Method FID↓ Foot Skating↓ MM Dist↓ R-precision↑ Diversity→ SRA(%)↑
MLD+Motion Puzzle 6.127 0.185 6.467 0.290 6.476 63.769
MLD+Aberman et al. 3.309 0.347 5.983 0.406 8.816 54.367
ChatGPT+MLD 0.614 0.131 4.313 0.605 8.836 4.819
SMooDi 1.609 0.124 4.477 0.571 9.235 72.418

The SRA of ChatGPT+MLD is only 4.82%, demonstrating that MLD cannot achieve stylized generation even when description text of style is provided.

Ablation Study

Contribution of each module to the performance:

Configuration FID↓ Foot Skating↓ MM Dist↓ R-precision↑ Diversity→ SRA(%)↑
Full Model 1.609 0.124 4.477 0.571 9.235 72.418
w/o \(L_{cyc}\) 2.046 0.136 4.465 0.569 8.869 64.866
w/o \(L_{pr}+L_{cyc}\) 5.996 0.166 6.098 0.335 7.456 81.841
w/o Classifier Guidance 1.050 0.111 4.085 0.630 9.445 20.245
w/o Adaptor 2.984 0.123 4.526 0.550 8.372 69.952

Key Observations: - Removing \(L_{pr}+L_{cyc}\) yields an SRA of 81.84% but causes the FID to surge to 5.996 \(\rightarrow\) severe "content forgetting," where motions degrade entirely to locomotion from the style dataset. - Removing classifier guidance drops the SRA sharply from 72.4% to 20.2% \(\rightarrow\) classifier guidance is crucial for reflecting style. - The adaptor and classifier guidance are complementary: the adaptor establishes the basic style direction, while classifier guidance performs fine-grained adjustment.

Key Findings

  1. Complementary Dual Guidance: Classifier-free guidance captures coarse, style-related features, while classifier-based guidance provides precise style control; both are indispensable.
  2. Crucial Content Preservation Loss: Attempting to generate without the prior preservation loss leads to severe content forgetting.

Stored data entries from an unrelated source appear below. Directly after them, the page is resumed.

-- ===== CLAIM (what is proved, stated in full; the proofs are below) =====
def Claim_equal_children_combination_with_sum_k : Prop := ∀ (children : List (String × Int)) (sum_k : Int) (r : Int), Dom_children_combination_with_sum_k children sum_k r → Pre_children_combination_with_sum_k children sum_k r → Spec_children_combination_with_sum_k children sum_k r (children_combination_with_sum_k children sum_k r)

-- ===== LEMMAS AND PROOFS =====

theorem pvWitness_ok :
    Dom_children_combination_with_sum_k pvWitness_children_combination_with_sum_k.1 pvWitness_children_combination_with_sum_k.2.1 pvWitness_children_combination_with_sum_k.2.2 ∧
    Pre_children_combination_with_sum_k pvWitness_children_combination_with_sum_k.1 pvWitness_children_combination_with_sum_k.2.1 pvWitness_children_combination_with_sum_k.2.2 := by
  constructor <;> decide

-- first-match loops compare pointwise on members
theorem find?_congr_mem {α : Type} {p q : α → Bool} {l : List α}
    (h : ∀ x ∈ l, p x = q x) : l.find? p = l.find? q := by
  induction l with
  | nil => rfl
  | cons x xs ih =>
    simp only [List.find?_cons, h x (by simp)]
    cases q x <;> simp [ih (fun y hy => h y (by simp [hy]))]

theorem findSome?_congr_mem {α β : Type} {f g : α → Option β} {l : List α}
    (h : ∀ x ∈ l, f x = g x) : l.findSome? f = l.findSome? g := by
  induction l with
  | nil => rfl
  | cons x xs ih =>
    rw [List.findSome?_cons, List.findSome?_cons, h x (by simp)]
    cases g x <;> simp [ih (fun y hy => h y (by simp [hy]))]

theorem pyCombs_map {α β : Type} (f : α → β) : ∀ (n : Nat) (l : List α),
    pyCombs n (l.map f) = (pyCombs n l).map (List.map f) := by
  intro n
  induction n with
  | zero => intro l; simp [pyCombs]
  | succ n ih =>
    intro l
    induction l with
    | nil => simp [pyCombs]
    | cons x xs ihl =>
      simp only [List.map_cons, pyCombs, ih xs, ihl, List.map_append, List.map_map]
      rfl

theorem mem_of_mem_pyCombs {α : Type} : ∀ {n : Nat} {l : List α} {c : List α},
    c ∈ pyCombs n l → ∀ x ∈ c, x ∈ l := by
  intro n
  induction n with
  | zero => intro l c hc; simp [pyCombs] at hc; simp [hc]
  | succ n ih =>
    intro l
    induction l with
    | nil => intro c hc; simp [pyCombs] at hc
    | cons y ys ihl =>
      intro c hc x hx
      simp only [pyCombs, List.mem_append, List.mem_map] at hc
      rcases hc with ⟨c', hc', rfl⟩ | hc
      · rcases List.mem_cons.1 hx with rfl | hx
        · simp
        · exact List.mem_cons_of_mem _ (ih hc' x hx)
      · exact List.mem_cons_of_mem _ (ihl hc x hx)

theorem pyCombs_one {α : Type} (l : List α) : pyCombs 1 l = l.map (fun a => [a]) := by
  induction l with
  | nil => rfl
  | cons x xs ih => simp [pyCombs, ih]

-- characterisation of the positions dict
theorem bPositions_getD (children : List (String × Int)) (t : Int) :
    (bPositions children).getD t [] =
      ((PySem.List.enumerate children 0).filter (fun p => p.2.2 == t)).map (·.1) := by
  unfold bPositions
  rw [PySem.Dict.getD_foldl_modify_append]
  simp only [List.filter_map, List.map_map, PySem.Dict.getD_empty, List.nil_append]
  rfl

theorem bPositions_sorted (children : List (String × Int)) (t : Int) :
    ((bPositions children).getD t []).Pairwise (· < ·) := by
  rw [bPositions_getD]
  have hsub : (((PySem.List.enumerate children 0).filter (fun p => p.2.2 == t)).map (·.1)).Sublist
      ((PySem.List.enumerate children 0).map (·.1)) :=
    List.Sublist.map _ List.filter_sublist
  apply List.Pairwise.sublist hsub
  rw [PySem.List.map_fst_enumerate]
  exact PySem.List.pairwise_lt_pyRange_one 0 (0 + children.length)

-- binary search on a sorted list = first element ≥ start
theorem bisect_find {J : List Int} (h : J.Pairwise (· < ·)) (start : Int) :
    J[PySem.List.bisectLeft J start]? = J.find? (fun j => start ≤ j) := by
  have hle : J.Pairwise (· ≤ ·) := h.imp le_of_lt
  obtain ⟨hb1, hb2, hb3⟩ := PySem.List.bisectLeft_spec J start hle
  set p := PySem.List.bisectLeft J start with hp
  by_cases hlt : p < J.length
  · rw [List.getElem?_eq_getElem hlt]
    symm
    rw [List.find?_eq_some_iff_getElem]
    refine ⟨by simpa using hb3 p hlt le_rfl, p, hlt, rfl, ?_⟩
    intro j hj
    simpa using not_le.2 (hb2 j (hj.trans hlt) hj)
  · rw [List.getElem?_eq_none (by omega)]
    symm
    rw [List.find?_eq_none]
    intro x hx
    obtain ⟨j, hjl, rfl⟩ := List.mem_iff_getElem.1 hx
    simpa using not_le.2 (hb2 j hjl (by omega))

theorem mem_posList {α : Type} {q : Int × α → Bool} {xs : List α} {s j : Int}
    (h : j ∈ ((PySem.List.enumerate xs s).filter q).map (·.1)) : s ≤ j := by
  have : j ∈ (PySem.List.enumerate xs s).map (·.1) :=
    (List.Sublist.map _ List.filter_sublist).mem h
  rw [PySem.List.map_fst_enumerate] at this
  exact (PySem.List.mem_pyRange_one.1 this).1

A single model cannot support diverse content and style simultaneously without it.
  3. Motion Style Transfer as a Downstream Task: Content motion sequences can be inverted into noisy latent representations via DDIM-Inversion, enabling style transfer without requiring additional optimization.
  4. In user studies, SMooDi receives higher user preference across three dimensions: realism, style reflection, and content preservation.

Highlights & Insights

  • Re-adapts pre-trained text-to-motion diffusion models for stylized generation for the first time, offering a clear and effective design approach.
  • The cycle prior preservation loss is designed ingeniously, encouraging disentanglement by swapping the style and content of two datasets.
  • Decomposing style guidance into classifier-free and classifier-based components allows flexible adjustment of the balance between content and style.
  • A single model supports 100 styles \(\times\) diverse content, eliminating the need for per-style fine-tuning required by previous methods.

Limitations & Future Work

  • Classifier-based style guidance relies on a style classifier trained on the 100STYLE dataset; performance may degrade when the content text deviates significantly from locomotion.
  • The 100STYLE dataset contains only locomotion-related movements, which limits the variety of learnable style types.
  • The SRA metric in quantitative evaluation relies on a pre-trained classifier, which may not fully reflect the visually perceived style quality.
  • Requires a pre-trained MLD model and additional style datasets, making the training pipeline relatively complex.

Rating

  • Novelty: ⭐⭐⭐⭐ — First to adapt a pre-trained motion diffusion model for stylized generation; the dual guidance mechanism is novel.
  • Practicality: ⭐⭐⭐⭐ — Multi-style with a single model, supporting motion style transfer as a downstream task.
  • Experimental Thoroughness: ⭐⭐⭐⭐ — Complete quantitative, qualitative, user study, and ablation experiments, with in-depth ablation analysis.
  • Writing Quality: ⭐⭐⭐⭐ — Clear structure, intuitive diagrams, and fully articulated motivation.